# New Husky/Lab Mix :)



## dwarfcricket (Jul 9, 2010)

This is my new baby, Charlie. He's a rescue doggie and he's the sweetest thing in the world! He was pretty depressed when I first met him, but he has blossomed into such an active pup! These are a few pics of us out in the yard earlier.


















It's too hot! My older lab Cory dug a hole under our porch to keep cool in the summer, and now Charlie is taking over that duty!










What a love!


----------



## alphadoginthehouse (Jun 7, 2008)

Is he full grown? He sure is cute...is that dirt on his head in the second picture...


----------



## dwarfcricket (Jul 9, 2010)

He's got some extra skin so I think he's got a bit more growing to do! But not much - he's got small paws!

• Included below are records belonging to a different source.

-- pv_equiv track=rewrite | github.com/orenhe/myip | myip/cmd_parsing.py | split_output_into_blocks
-- ===== SOURCE A (Python) =====
-- def split_output_into_blocks(out):
--     cur_entry = ""
--     first_line = True
--     for line in out.split("\n"):
--         if first_line:
--             first_line = False
--             cur_entry += line + "\n"
--             continue
--
--         if not line.startswith(" ") and not line.startswith("\t"):
--             yield cur_entry
--             cur_entry = line + "\n"
--         else:
--             cur_entry += line + "\n"
--
--     yield cur_entry # last but not least
-- ===== SOURCE B (Python) =====
-- def split_output_into_blocks(out):
--     # Peel off one block at a time: a block is the first line plus the run of
--     # indented lines that follows it; recurse on the remainder.
--     def blocks(lines):
--         i = 1
--         while i < len(lines) and lines[i].startswith((" ", "\t")):
--             i += 1
--         yield "".join(l + "\n" for l in lines[:i])
--         if i < len(lines):
--             yield from blocks(lines[i:])
--     yield from blocks(out.split("\n"))
-- ===== Notes on version B (the rewrite author's own statement) =====
-- stated objective: alternative
-- what changed: B is a recursive block-at-a-time decomposition: it scans forward over the run of indented lines following the first line, yields that slice rendered as one block, and recurses on the remainder, instead of A's line-by-line accumulate-and-yield string concatenation.
import Mathlib
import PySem

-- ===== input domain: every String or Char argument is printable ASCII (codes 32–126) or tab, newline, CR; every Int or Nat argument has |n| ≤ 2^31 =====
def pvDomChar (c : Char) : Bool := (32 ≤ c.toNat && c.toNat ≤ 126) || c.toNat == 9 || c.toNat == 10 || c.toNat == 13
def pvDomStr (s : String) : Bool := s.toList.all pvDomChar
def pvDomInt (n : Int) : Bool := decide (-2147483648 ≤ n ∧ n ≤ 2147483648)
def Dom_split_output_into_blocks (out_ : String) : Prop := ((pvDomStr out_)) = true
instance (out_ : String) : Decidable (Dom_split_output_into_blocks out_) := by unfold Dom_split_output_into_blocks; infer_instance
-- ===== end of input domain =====

-- B peels off one block at a time (first line + the following run of indented lines,
-- then recurse on the remainder) instead of A's forward accumulate-and-yield loop;
-- objective: alternative decomposition. (A is a generator; values are compared as
-- the produced sequence of strings.)

-- ===== PORT A =====
-- A's loop state: current entry `cur` and the blocks yielded so far `acc`.
def pvALoop : List (List Char) → List Char → List (List Char) → List (List Char)
  | [], cur, acc => acc ++ [cur]
  | l :: rest, cur, acc =>
    if !(PySem.Chars.startswith l [' ']) && !(PySem.Chars.startswith l ['\t']) then
      pvALoop rest (l ++ ['\n']) (acc ++ [cur])
    else
      pvALoop rest (cur ++ (l ++ ['\n'])) acc

def split_output_into_blocks (out_ : String) : List String :=
  match PySem.Chars.splitOn out_.toList ['\n'] with
  | [] => [String.mk ['\n']]            -- unreachable: str.split never returns []
  | first :: rest => (pvALoop rest (first ++ ['\n']) []).map String.mk

-- ===== PORT B =====
-- line.startswith((" ", "\t"))
def pvIndent (l : List Char) : Bool :=
  PySem.Chars.startswith l [' '] || PySem.Chars.startswith l ['\t']

-- ''.join(l + '\n' for l in g)
def pvRender (g : List (List Char)) : List Char :=
  PySem.Chars.join [] (g.map (· ++ ['\n']))

-- `blocks(lines)`: the while loop over i is the span (takeWhile/dropWhile) of the tail.
def pvBlocksC : List (List Char) → List (List Char)
  | [] => []
  | l :: rest =>
    pvRender (l :: rest.takeWhile pvIndent) :: pvBlocksC (rest.dropWhile pvIndent)
  termination_by l => l.length
  decreasing_by
    simpa using Nat.lt_succ_of_le (List.length_dropWhile_le ..)

def split_output_into_blocks_alt (out_ : String) : List String :=
  (pvBlocksC (PySem.Chars.splitOn out_.toList ['\n'])).map String.mk

-- ===== PRECONDITION & SPEC =====
def Spec_split_output_into_blocks (out_ : String) (out : List String) : Prop := out = split_output_into_blocks_alt out_
instance (out_ : String) (out : List String) : Decidable (Spec_split_output_into_blocks out_ out) := by unfold Spec_split_output_into_blocks; infer_instance

-- ===== CLAIM (what is proved, stated in full; the proofs are below) =====
def Claim_equal_split_output_into_blocks : Prop := ∀ (out_ : String), Dom_split_output_into_blocks out_ → Spec_split_output_into_blocks out_ (split_output_into_blocks out_)

-- ===== LEMMAS AND PROOFS =====

lemma go_ne_nil (sep : List Char) : ∀ (fuel : Nat) (l cur : List Char) (acc : List (List Char)),
    PySem.Chars.splitOn.go sep fuel l cur acc ≠ [] := by
  intro fuel
  induction fuel with
  | zero => intro l cur acc; simp [PySem.Chars.splitOn.go]
  | succ n ih =>
    intro l cur acc
    cases l with
    | nil => simp [PySem.Chars.splitOn.go]
    | cons c rest =>
      rw [PySem.Chars.splitOn.go]
      split <;> apply ih

lemma splitOn_ne_nil (s sep : List Char) : PySem.Chars.splitOn s sep ≠ [] :=
  go_ne_nil sep _ s [] []

lemma pvRender_nil : pvRender [] = [] := rfl

lemma pvBlocksC_nil : pvBlocksC [] = [] := by rw [pvBlocksC]

lemma pvBlocksC_cons (l : List Char) (rest : List (List Char)) :
    pvBlocksC (l :: rest) =
      pvRender (l :: rest.takeWhile pvIndent) :: pvBlocksC (rest.dropWhile pvIndent) := by
  rw [pvBlocksC]

lemma pvRender_cons (l : List Char) (g : List (List Char)) :
    pvRender (l :: g) = (l ++ ['\n']) ++ pvRender g := by
  cases g with
  | nil => simp [pvRender, PySem.Chars.join_singleton, PySem.Chars.join_nil]
  | cons q r => simp [pvRender, List.map_cons, PySem.Chars.join_cons_cons]

-- A's loop equals B's block-at-a-time recursion, for any prefix `pre` of the current entry.
lemma pvALoop_eq (rest : List (List Char)) :
    ∀ (pre : List Char) (acc : List (List Char)),
      pvALoop rest pre acc =
        acc ++ (pre ++ pvRender (rest.takeWhile pvIndent))
              :: pvBlocksC (rest.dropWhile pvIndent) := by
  induction rest with
  | nil => intro pre acc; simp [pvALoop, pvBlocksC_nil, pvRender_nil]
  | cons l rest ih =>
    intro pre acc
    by_cases hs : pvIndent l = true
    · have h1 : (!(PySem.Chars.startswith l [' ']) && !(PySem.Chars.startswith l ['\t'])) = false := by
        unfold pvIndent at hs
        cases h : PySem.Chars.startswith l [' '] <;> simp_all
      simp only [pvALoop, h1, Bool.false_eq_true, if_false, List.takeWhile_cons, hs,
        List.dropWhile_cons, if_true, ih]
      simp [pvRender_cons, List.append_assoc]
    · have h1 : (!(PySem.Chars.startswith l [' ']) && !(PySem.Chars.startswith l ['\t'])) = true := by
        unfold pvIndent at hs
        cases h : PySem.Chars.startswith l [' '] <;> simp_all
      have hs' : pvIndent l = false := by simp_all
      simp only [pvALoop, h1, if_true, List.takeWhile_cons, hs', Bool.false_eq_true, if_false,
        List.dropWhile_cons, ih, pvBlocksC_cons]
      simp [pvRender_cons, pvRender_nil, List.append_assoc]

-- ===== VERDICT (by name: the statement is the Claim_ definition above) =====
theorem split_output_into_blocks_spec : Claim_equal_split_output_into_blocks := by
  intro out_ _
  unfold Spec_split_output_into_blocks split_output_into_blocks split_output_into_blocks_alt
  cases h : PySem.Chars.splitOn out_.toList ['\n'] with
  | nil => exact absurd h (splitOn_ne_nil _ _)
  | cons first rest =>
    simp only [pvALoop_eq, pvBlocksC_cons, List.map_cons, List.nil_append]
    simp [pvRender_cons]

And YES that is dirt on his little head - naughty boy


----------



## sassafras (Jun 22, 2010)

Ah, such a cutie pie.


----------



## PetersGirl (Feb 8, 2010)

that first pic is all Lab! Kind of looks like my Golden, actually! Charlie is very handsome, congrats!


----------



## Stephie (Apr 29, 2010)

wow, Charlie is a very nice looking boy! Gorgeous dog, you are very lucky


----------



## dwarfcricket (Jul 9, 2010)

Aww, thanks everyone  I am VERY lucky, he is such a sweetie!


----------